There are a few comments that can be added to improve the manuscript are mentioned below:
1. The spectral intensity and counts are very important for FCS to get some meaningful signal-to-noise ratio, the author should put more emphasis on the rationale behind LED over conventional laser source.
2. Experimental details are missing such as instrumentation, model, and make in the current version. Since it talks about the new instrumental design accurate representation is very important to readers.
3. The detection limit and versatility can be further validated over to other systems.
4. The accusation point in Fig 3b can be improved with a smaller step size.
5. It would be encouraged to include the temporal time evolution spectral in the revised version.
6. Since it is a custom build instrument, the authors should provide the data acquisition protocol/software details.
Author Response
We appreciate very much your comments. Your suggestions will benefit the improvement of this manuscript and our future research. We would respond to all the comments and suggestions one by one.
Author Response File: Author Response.docx
Reviewer 3 Report
The manuscript is devoted to the development and testing of a portable luminescent analyzer. The authors obtained a prototype of the device and a statistically reliable linear calibration characteristic in studies of lucigenin concentration.
There are questions and comments on the text of the Manuscript:
1. Citations [3-7] and [14-17] should preferably be divided into 2-3 citations of 2-3 references.
2. In the Introduction, lines 68-76 are not appropriate, since they contain the results of this work. It is desirable to expand the literature review in the Introduction, including by analyzing analogues of this FCS from Table 3.
3. It is not advisable to start a section (for example, 2.1 or 3.2) right from the Figure. This is inconvenient for readers. Figures should be given immediately after the first mention of them, and not on the next page.
4. It is necessary to justify the use of a collimator, homogenizer, filters in the design of the device (Fig. 2a). Why is it impossible to excite the sample directly by LED radiation?
5. What are the spectral characteristics of the radiation source, radiation receiver, light filters? What are the parameters of the device components (other than those listed in Table 1)?
6. Line 144: Why compare the size of the device with the campus map?
7. Why is lucigenin chosen for testing the device? How can this fluorescent analyzer be used to monitor other substances or objects?
8. The choice of the excitation wavelength and luminescence spectrum according to Figure 3a is not clear.

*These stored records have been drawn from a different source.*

theorem pvSplitDL_ne_nil : ∀ (cs : List Char), pvSplitDL cs ≠ [] := by
  intro cs
  induction cs using pvSplitDL.induct with
  | case1 => simp [pvSplitDL_nil]
  | case2 t ih => simp [pvSplitDL_sep]
  | case3 c t hns hnil ih =>
    rw [pvSplitDL_cons c t (by rintro ⟨rfl, v, rfl⟩; exact hns v rfl rfl), hnil]
    simp
  | case4 c t hns h0 tl0 hdl ih =>
    rw [pvSplitDL_cons c t (by rintro ⟨rfl, v, rfl⟩; exact hns v rfl rfl), hdl]
    simp

theorem pvSplitDL_head_prefix : ∀ (cs : List Char) (h : List Char) (tl : List (List Char)),
    pvSplitDL cs = h :: tl → h <+: cs := by
  intro cs
  induction cs using pvSplitDL.induct with
  | case1 => intro h tl he; rw [pvSplitDL_nil] at he; cases he; exact List.prefix_refl _
  | case2 t ih => intro h tl he; rw [pvSplitDL_sep] at he; cases he; simp
  | case3 c t hns hnil ih => exact absurd hnil (pvSplitDL_ne_nil t)
  | case4 c t hns h0 tl0 hdl ih =>
    intro h tl he
    rw [pvSplitDL_cons c t (by rintro ⟨rfl, v, rfl⟩; exact hns v rfl rfl), hdl] at he
    have he' : (c :: h0) :: tl0 = h :: tl := he
    cases he'
    exact List.cons_prefix_cons.mpr ⟨rfl, ih h0 tl0 hdl⟩

theorem pvSplitDL_sepFree : ∀ (cs : List Char) (p : List Char), p ∈ pvSplitDL cs →
    ¬ (['$', '{'] <:+: p) := by
  intro cs
  induction cs using pvSplitDL.induct with
  | case1 =>
    intro p hp
    rw [pvSplitDL_nil] at hp
    simp at hp
    subst hp
    simp
  | case2 t ih =>
    intro p hp
    rw [pvSplitDL_sep] at hp
    rcases List.mem_cons.mp hp with rfl | hp
    · simp
    · exact ih p hp
  | case3 c t hns hnil ih => exact absurd hnil (pvSplitDL_ne_nil t)
  | case4 c t hns h0 tl0 hdl ih =>
    intro p hp
    rw [pvSplitDL_cons c t (by rintro ⟨rfl, v, rfl⟩; exact hns v rfl rfl), hdl] at hp
    have hp' : p ∈ (c :: h0) :: tl0 := hp
    rcases List.mem_cons.mp hp' with rfl | hp2
    · intro hinf
      rcases List.infix_cons_iff.mp hinf with hpre | hinf
      · rcases List.cons_prefix_cons.mp hpre with ⟨rfl, hpre2⟩
        obtain ⟨w, hw⟩ := hpre2
        have hh : h0 = '{' :: w := by simpa using hw.symm
        have := pvSplitDL_head_prefix t h0 tl0 hdl
        rw [hh] at this
        obtain ⟨w2, hw2⟩ := this
        exact hns (w ++ w2) rfl (by simpa using hw2.symm)
      · exact ih h0 (by rw [hdl]; exact List.mem_cons_self) hinf
    · exact ih p (by rw [hdl]; exact List.mem_cons_of_mem _ hp2)

theorem pvSplitDL_join : ∀ (cs : List Char),
    (match pvSplitDL cs with
     | [] => []
     | lead :: ps => lead ++ pvGlue ps) = cs := by
  intro cs
  induction cs using pvSplitDL.induct with
  | case1 => rfl
  | case2 t ih =>
    rw [pvSplitDL_sep]
    cases hdl : pvSplitDL t with
    | nil => exact absurd hdl (pvSplitDL_ne_nil t)
    | cons h0 tl0 =>
      have ih' : h0 ++ pvGlue tl0 = t := by rw [hdl] at ih; exact ih
      show ([] : List Char) ++ ('$' :: '{' :: (h0 ++ pvGlue tl0)) = '$' :: '{' :: t
      rw [ih']
      rfl
  | case3 c t hns hnil ih => exact absurd hnil (pvSplitDL_ne_nil t)
  | case4 c t hns h0 tl0 hdl ih =>
    rw [pvSplitDL_cons c t (by rintro ⟨rfl, v, rfl⟩; exact hns v rfl rfl), hdl]
    have ih' : h0 ++ pvGlue tl0 = t := by rw [hdl] at ih; exact ih
    show (c :: h0) ++ pvGlue tl0 = c :: t
    rw [← ih']
    rfl

theorem pvScanPiece_zero : ∀ (t : List Char), pvScanPiece t 0 = ([], t, 0) := by
  intro t
  cases t <;> rfl

theorem pvScanPiece_split : ∀ (piece : List Char) (d : Nat),
    piece = (pvScanPiece piece d).1 ++ (pvScanPiece piece d).2.1 := by
  intro piece
  induction piece with
  | nil => intro d; rfl
  | cons c t ih =>
    intro d
    by_cases hd : d = 0
    · subst hd; rw [pvScanPiece_zero]; rfl
    · simp only [pvScanPiece, if_neg hd]
      exact congrArg (fun l => c :: l) (ih _)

It is clearly seen that at λEX=λEM, the receiver will register the excitation radiation, which will have nothing to do with the sample. I can see from the picture that the excitation wavelength is about 360nm, and the range of light registration is about 460-550nm.
9. What physical quantity and in what units of measurement is represented along the ordinate axis in Figure 3b?
Despite the result obtained by the authors, I do not understand the rationale for choosing the excitation wavelength, the components of the device and the possibilities of using it to control anything other than lucigenin. After answering these questions, it will be possible to decide on the recommendation of the Manuscript for publication.
Author Response
We appreciate very much your comments. Your suggestions will benefit the improvement of this manuscript and our future research. We would respond to all the comments and suggestions one by one.
Author Response File: Author Response.docx
Round 2
Reviewer 1 Report
Revisions are sufficient. No further comments.
Reviewer 3 Report
The authors have significantly corrected the Manuscript. Detailed answers to the questions are given.